### About this exercise
Set down exactly each line of the entries below, beginning at the one that contains "have hcf : ¬" and ending at the last, and no others.

### Stored data
--- START ---

lemma swap_mem {c : List Int} {r : List String} {j : Int} (h0 : 0 ≤ j)
    (h1 : j + 1 < (c.length : Int)) {x : Int} (hx : x ∈ (bubbleSwap (c, r) j).1) : x ∈ c := by
  have hrj : PySem.Raise.InRange c.length j := by
    constructor <;> omega
  have hrj1 : PySem.Raise.InRange c.length (j + 1) := by
    constructor <;> omega
  unfold bubbleSwap at hx
  split at hx
  · simp only at hx
    rcases mem_pySetD hx with rfl | hx2
    · exact PySem.List.pyGetD_mem c 0 hrj
    · rcases mem_pySetD hx2 with rfl | hx3
      · exact PySem.List.pyGetD_mem c 0 hrj1
      · exact hx3
  · exact hx

lemma swap_comm (f : Int → Int) (S : List Int)
    (hm : ∀ x ∈ S, ∀ y ∈ S, (f x < f y ↔ x < y))
    (c : List Int) (r : List String) (j : Int) (hc : ∀ x ∈ c, x ∈ S)
    (h0 : 0 ≤ j) (h1 : j + 1 < (c.length : Int)) :
    bubbleSwap (c.map f, r) j = ((bubbleSwap (c, r) j).1.map f, (bubbleSwap (c, r) j).2) := by
  have hrj : PySem.Raise.InRange c.length j := by constructor <;> omega
  have hrj1 : PySem.Raise.InRange c.length (j + 1) := by constructor <;> omega
  have m0 : PySem.List.pyGetD c j 0 ∈ c := PySem.List.pyGetD_mem c 0 hrj
  have m1 : PySem.List.pyGetD c (j + 1) 0 ∈ c := PySem.List.pyGetD_mem c 0 hrj1
  have e1 : PySem.List.pyGetD (c.map f) j 0 = f (PySem.List.pyGetD c j 0) :=
    pyGetD_map_int f c j h0 (by omega) 0 0
  have e2 : PySem.List.pyGetD (c.map f) (j + 1) 0 = f (PySem.List.pyGetD c (j + 1) 0) :=
    pyGetD_map_int f c (j + 1) (by omega) (by omega) 0 0
  by_cases hcond : PySem.List.pyGetD c j 0 < PySem.List.pyGetD c (j + 1) 0
  · have hcf : f (PySem.List.pyGetD c j 0) < f (PySem.List.pyGetD c (j + 1) 0) :=
      (hm _ (hc _ m0) _ (hc _ m1)).mpr hcond
    simp [bubbleSwap, e1, e2, hcond, hcf, pySetD_map]
  · have hcf : ¬ f (PySem.List.pyGetD c j 0) < f (PySem.List.pyGetD c (j + 1) 0) :=
      fun h => hcond ((hm _ (hc _ m0) _ (hc _ m1)).mp h)
    simp [bubbleSwap, e1, e2, hcond, hcf]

--- END ---

### Response below
  · have hcf : ¬ f (PySem.List.pyGetD c j 0) < f (PySem.List.pyGetD c (j + 1) 0) :=
      fun h => hcond ((hm _ (hc _ m0) _ (hc _ m1)).mp h)
    simp [bubbleSwap, e1, e2, hcond, hcf]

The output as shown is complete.